-- B's binary-search lookup on the sorted markings computes A's getMin
theorem pvBisectLookup_sorted_eq_getMinA (ms : List Int) (x : Int) :
    pvBisectLookup (PySem.List.sorted ms (fun y => y)) x = pvGetMinA x ms := by
  have hperm : (PySem.List.sorted ms (fun y => y)).Perm ms := PySem.List.sorted_perm ms (fun y => y) false
  rw [pvGetMinA_eq_min?_filter,
      ← pv_min?_perm (hperm.filter (fun m => decide (x < m)))]
  set xs := PySem.List.sorted ms (fun y => y) with hxs
  have hpw : List.Pairwise (fun a b => a ≤ b) xs := by
    simpa using PySem.List.sorted_pairwise ms (fun y => y)
  obtain ⟨hle, hpre, hsuf⟩ := PySem.List.bisectRight_spec xs x hpw
  unfold pvBisectLookup
  by_cases hj : PySem.List.bisectRight xs x = xs.length
  · rw [if_pos hj, eq_comm, PySem.List.min?_eq_none_iff, List.filter_eq_nil_iff]
    intro a ha
    obtain ⟨k, hk, rfl⟩ := List.mem_iff_getElem.mp ha
    simpa using not_lt.mpr (hpre k hk (hj ▸ hk))
  · have hjlt : PySem.List.bisectRight xs x < xs.length := lt_of_le_of_ne hle hj
    rw [if_neg hj, List.getD_eq_getElem xs 0 hjlt]
    have hmemf : xs[PySem.List.bisectRight xs x] ∈ xs.filter (fun m => decide (x < m)) :=
      List.mem_filter.mpr ⟨List.getElem_mem hjlt, by simpa using hsuf _ hjlt le_rfl⟩
    cases hm : PySem.List.min? (xs.filter (fun m => decide (x < m))) (fun y => y) with
    | none =>
      rw [PySem.List.min?_eq_none_iff] at hm
      rw [hm] at hmemf
      simp at hmemf
    | some m =>
      have h1 : m ≤ xs[PySem.List.bisectRight xs x] := PySem.List.min?_isMin hm _ hmemf
      have hmf := PySem.List.min?_mem hm
      obtain ⟨hmx, hxm⟩ := List.mem_filter.mp hmf
      obtain ⟨k, hk, hke⟩ := List.mem_iff_getElem.mp hmx
      have hjk : PySem.List.bisectRight xs x ≤ k := by
        by_contra hlt
        have := hpre k hk (not_le.mp hlt)
        rw [hke] at this
        simp at hxm
        omega
      have h2 : xs[PySem.List.bisectRight xs x] ≤ m := by
        rw [← hke]
        exact PySem.List.sorted_id_getElem_mono ms hjk hk
      exact congrArg some (le_antisymm h2 h1)

-- a failed waste pass stays failed
theorem pvWasteStep_none (ms : List Int) (items : List (Int × Int)) :
    items.foldl (pvWasteStep ms) none = none := by
  induction items with
  | nil => rfl
  | cons p rest ih => simpa [pvWasteStep] using ih

-- B's Option-state fold over the sorted markings computes A's inner recursion
theorem pvWasteB_fold_eq_pvInnerA (ms : List Int) (items : List (Int × Int)) :
    ∀ (cur total : Int),
      (items.foldl (pvWasteStep (PySem.List.sorted ms (fun y => y))) (some (cur, total))).map Prod.snd
        = pvInnerA ms items cur total := by
  induction items with
  | nil => intro cur total; rfl
  | cons p rest ih =>
    intro cur total
    obtain ⟨req, freq⟩ := p
    simp only [pvInnerA, List.foldl_cons]
    by_cases hc : cur < req
    · rw [show pvWasteStep (PySem.List.sorted ms (fun y => y)) (some (cur, total)) (req, freq)
          = (pvGetMinA req ms).map (fun m => (m, total + (m - req) * freq)) by
        simp [pvWasteStep, hc, pvBisectLookup_sorted_eq_getMinA]]
      rw [if_pos hc]
      cases pvGetMinA req ms with
      | none => simp [pvWasteStep_none]
      | some m => simpa using ih m (total + (m - req) * freq)
    · rw [show pvWasteStep (PySem.List.sorted ms (fun y => y)) (some (cur, total)) (req, freq)
          = some (cur, total + (cur - req) * freq) by simp [pvWasteStep, hc]]
      rw [if_neg hc]
      exact ih cur (total + (cur - req) * freq)
-- pv_equiv track=rewrite | github.com/owenguobadia24s-collab/ovc-infra | tools/audit_interpreter/src/audit_interpreter/pipeline/change_classifier.py | _quote_cmd_arg
-- ===== SOURCE A (Python) =====
-- def _quote_cmd_arg(value: str) -> str:
--     if value == "":
--         return '""'
--     needs_quotes = any(ch.isspace() or ch in "\"'" for ch in value)
--     if not needs_quotes:
--         return value
--     escaped = value.replace("\\", "\\\\").replace('"', '\\"')
--     return f'"{escaped}"'
-- ===== SOURCE B (Python) =====
-- def _quote_cmd_arg(value: str) -> str:
--     if value == "":
--         return '""'
--     parts = []
--     needs_quotes = False
--     for ch in value:
--         if ch == "\\":
--             parts.append("\\\\")
--         elif ch == '"':
--             parts.append('\\"')
--         else:
--             parts.append(ch)
--         if ch.isspace() or ch == '"' or ch == "'":
--             needs_quotes = True
--     if not needs_quotes:
--         return value
--     return '"' + "".join(parts) + '"'
-- ===== Notes on version B (the rewrite author's own statement) =====
-- stated objective: alternative
-- what changed: Replaces the detection scan plus two whole-string .replace passes with a single character loop that builds the escaped pieces and the needs-quotes flag in one traversal, returning the untouched original when no quoting is needed.
import Mathlib
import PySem

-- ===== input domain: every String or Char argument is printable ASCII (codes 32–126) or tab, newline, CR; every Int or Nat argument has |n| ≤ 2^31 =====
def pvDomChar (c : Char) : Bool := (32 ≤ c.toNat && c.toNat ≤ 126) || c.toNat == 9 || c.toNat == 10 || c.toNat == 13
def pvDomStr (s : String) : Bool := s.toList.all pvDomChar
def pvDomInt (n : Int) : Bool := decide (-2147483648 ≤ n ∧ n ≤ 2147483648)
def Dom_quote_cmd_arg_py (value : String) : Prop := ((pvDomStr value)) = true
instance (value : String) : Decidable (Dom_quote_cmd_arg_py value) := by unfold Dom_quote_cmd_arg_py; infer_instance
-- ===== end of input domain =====

-- B fuses A's detection scan and two .replace passes into one per-character traversal with an accumulator (alternative decomposition; same cost).

-- ===== PORT A =====
def quote_cmd_arg_py (value : String) : String :=
  if value == "" then "\"\""
  else
    let needs_quotes := value.toList.any (fun ch => PySem.Chars.isspace ch || PySem.Chars.isIn [ch] ['"', '\''])
    if !needs_quotes then value
    else
      let escaped := PySem.Str.replace (PySem.Str.replace value "\\" "\\\\") "\"" "\\\""
      String.mk ('"' :: escaped.toList ++ ['"'])

-- ===== PORT B =====
def pvEscChar (c : Char) : List Char :=
  if c = '\\' then ['\\', '\\'] else if c = '"' then ['\\', '"'] else [c]

def pvNeedsQ (c : Char) : Bool :=
  PySem.Chars.isspace c || c == '"' || c == '\''

def quote_cmd_arg_py_alt (value : String) : String :=
  if value == "" then "\"\""
  else
    let st := value.toList.foldl
      (fun (st : List Char × Bool) c => (st.1 ++ pvEscChar c, st.2 || pvNeedsQ c))
      ([], false)
    if st.2 then String.mk ('"' :: st.1 ++ ['"']) else value

-- ===== PRECONDITION & SPEC =====
def Spec_quote_cmd_arg_py (value : String) (out : String) : Prop := out = quote_cmd_arg_py_alt value
instance (value : String) (out : String) : Decidable (Spec_quote_cmd_arg_py value out) := by unfold Spec_quote_cmd_arg_py; infer_instance

-- ===== CLAIM (what is proved, stated in full; the proofs are below) =====
def Claim_equal_quote_cmd_arg_py : Prop := ∀ (value : String), Dom_quote_cmd_arg_py value → Spec_quote_cmd_arg_py value (quote_cmd_arg_py value)

-- ===== LEMMAS AND PROOFS =====

-- Python's `str.replace` with a single-character pattern is the per-character expansion.
theorem replace_go_single (o : Char) (nn : List Char) :
    ∀ (l acc : List Char),
      PySem.Chars.replace.go [o] nn l.length l acc
        = acc.reverse ++ l.flatMap (fun c => if c = o then nn else [c]) := by
  intro l
  induction l with
  | nil => intro acc; simp [PySem.Chars.replace.go]
  | cons c t ih =>
    intro acc
    rw [List.length_cons, PySem.Chars.replace.go]
    by_cases h : c = o
    · subst h
      simp only [List.isPrefixOf, BEq.rfl, Bool.true_and, if_pos]
      rw [show List.drop [c].length (c :: t) = t from rfl, ih]
      simp
    · have hp : [o].isPrefixOf (c :: t) = false := by
        simp [List.isPrefixOf]
        exact fun hco => absurd hco.symm h
      rw [hp]
      simp only [Bool.false_eq_true, if_false]
      rw [ih]
      simp [h]

theorem replace_single (o : Char) (nn : List Char) (l : List Char) :
    PySem.Chars.replace l [o] nn = l.flatMap (fun c => if c = o then nn else [c]) := by
  rw [PySem.Chars.replace]
  simp [replace_go_single o nn l]

-- the two chained replaces equal the fused per-character escape
theorem double_replace_eq (l : List Char) :
    PySem.Chars.replace (PySem.Chars.replace l ['\\'] ['\\', '\\']) ['"'] ['\\', '"']
      = l.flatMap pvEscChar := by
  rw [replace_single, replace_single]
  induction l with
  | nil => simp
  | cons c t ih =>
    simp only [List.flatMap_cons, List.flatMap_append, ih]
    congr 1
    by_cases h1 : c = '\\'
    · subst h1; simp [pvEscChar]
    · by_cases h2 : c = '"' <;> simp [h1, h2, pvEscChar]

-- membership of a single char as a substring is list membership
theorem isIn_singleton (c : Char) (l : List Char) :
    PySem.Chars.isIn [c] l = l.contains c := by
  by_cases h : c ∈ l
  · have : [c] <:+: l := by
      obtain ⟨s, t, rfl⟩ := List.append_of_mem h
      exact ⟨s, t, by simp⟩
    rw [(PySem.Chars.isIn_iff_infix [c] l).mpr this]
    simp [h]
  · cases hb : PySem.Chars.isIn [c] l with
    | false => simp [h]
    | true => exact absurd (((PySem.Chars.isIn_iff_infix [c] l).mp hb).subset (by simp)) h

-- the fold computes (flatMap of escapes, any of the flag)
theorem foldl_esc (l : List Char) :
    ∀ (acc : List Char) (b : Bool),
      l.foldl (fun (st : List Char × Bool) c => (st.1 ++ pvEscChar c, st.2 || pvNeedsQ c)) (acc, b)
        = (acc ++ l.flatMap pvEscChar, b || l.any pvNeedsQ) := by
  induction l with
  | nil => intro acc b; simp
  | cons c t ih =>
    intro acc b
    simp only [List.foldl_cons, ih, List.flatMap_cons, List.any_cons]
    simp [Bool.or_assoc]

theorem any_needs_eq (l : List Char) :
    (l.any (fun ch => PySem.Chars.isspace ch || PySem.Chars.isIn [ch] ['"', '\'']))
      = l.any pvNeedsQ := by
  induction l with
  | nil => rfl
  | cons c t ih =>
    rw [List.any_cons, List.any_cons, ih]
    congr 1
    rw [isIn_singleton]
    by_cases h1 : c = '"' <;> by_cases h2 : c = '\'' <;>
      simp [pvNeedsQ, h1, h2, Bool.or_assoc]

-- ===== VERDICT (by name: the statement is the Claim_ definition above) =====
theorem quote_cmd_arg_py_spec : Claim_equal_quote_cmd_arg_py := by
  intro value _
  unfold Spec_quote_cmd_arg_py quote_cmd_arg_py quote_cmd_arg_py_alt
  by_cases hempty : value == ""
  · simp [hempty]
  · simp only [hempty, Bool.false_eq_true, if_false]
    rw [foldl_esc value.toList [] false, any_needs_eq]
    by_cases hn : value.toList.any pvNeedsQ
    · simp only [hn, Bool.not_true, Bool.false_eq_true, if_false, List.nil_append,
        Bool.false_or, if_true]
      have : (PySem.Str.replace (PySem.Str.replace value "\\" "\\\\") "\"" "\\\"").toList
          = value.toList.flatMap pvEscChar := by
        rw [PySem.Str.toList_replace, PySem.Str.toList_replace]
        exact double_replace_eq value.toList
      rw [this]
    · simp [hn]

▶ WHAT IS NEEDED
From the material above, copy exactly the lines between the line holding "obtain ⟨hmx, hxm⟩" and the line holding "theorem pvWasteStep_none (ms", inclusive, and only those.

▶ RESPONSE TO THIS TASK
      obtain ⟨hmx, hxm⟩ := List.mem_filter.mp hmf
      obtain ⟨k, hk, hke⟩ := List.mem_iff_getElem.mp hmx
      have hjk : PySem.List.bisectRight xs x ≤ k := by
        by_contra hlt
        have := hpre k hk (not_le.mp hlt)
        rw [hke] at this
        simp at hxm
        omega
      have h2 : xs[PySem.List.bisectRight xs x] ≤ m := by
        rw [← hke]
        exact PySem.List.sorted_id_getElem_mono ms hjk hk
      exact congrArg some (le_antisymm h2 h1)

-- a failed waste pass stays failed
theorem pvWasteStep_none (ms : List Int) (items : List (Int × Int)) :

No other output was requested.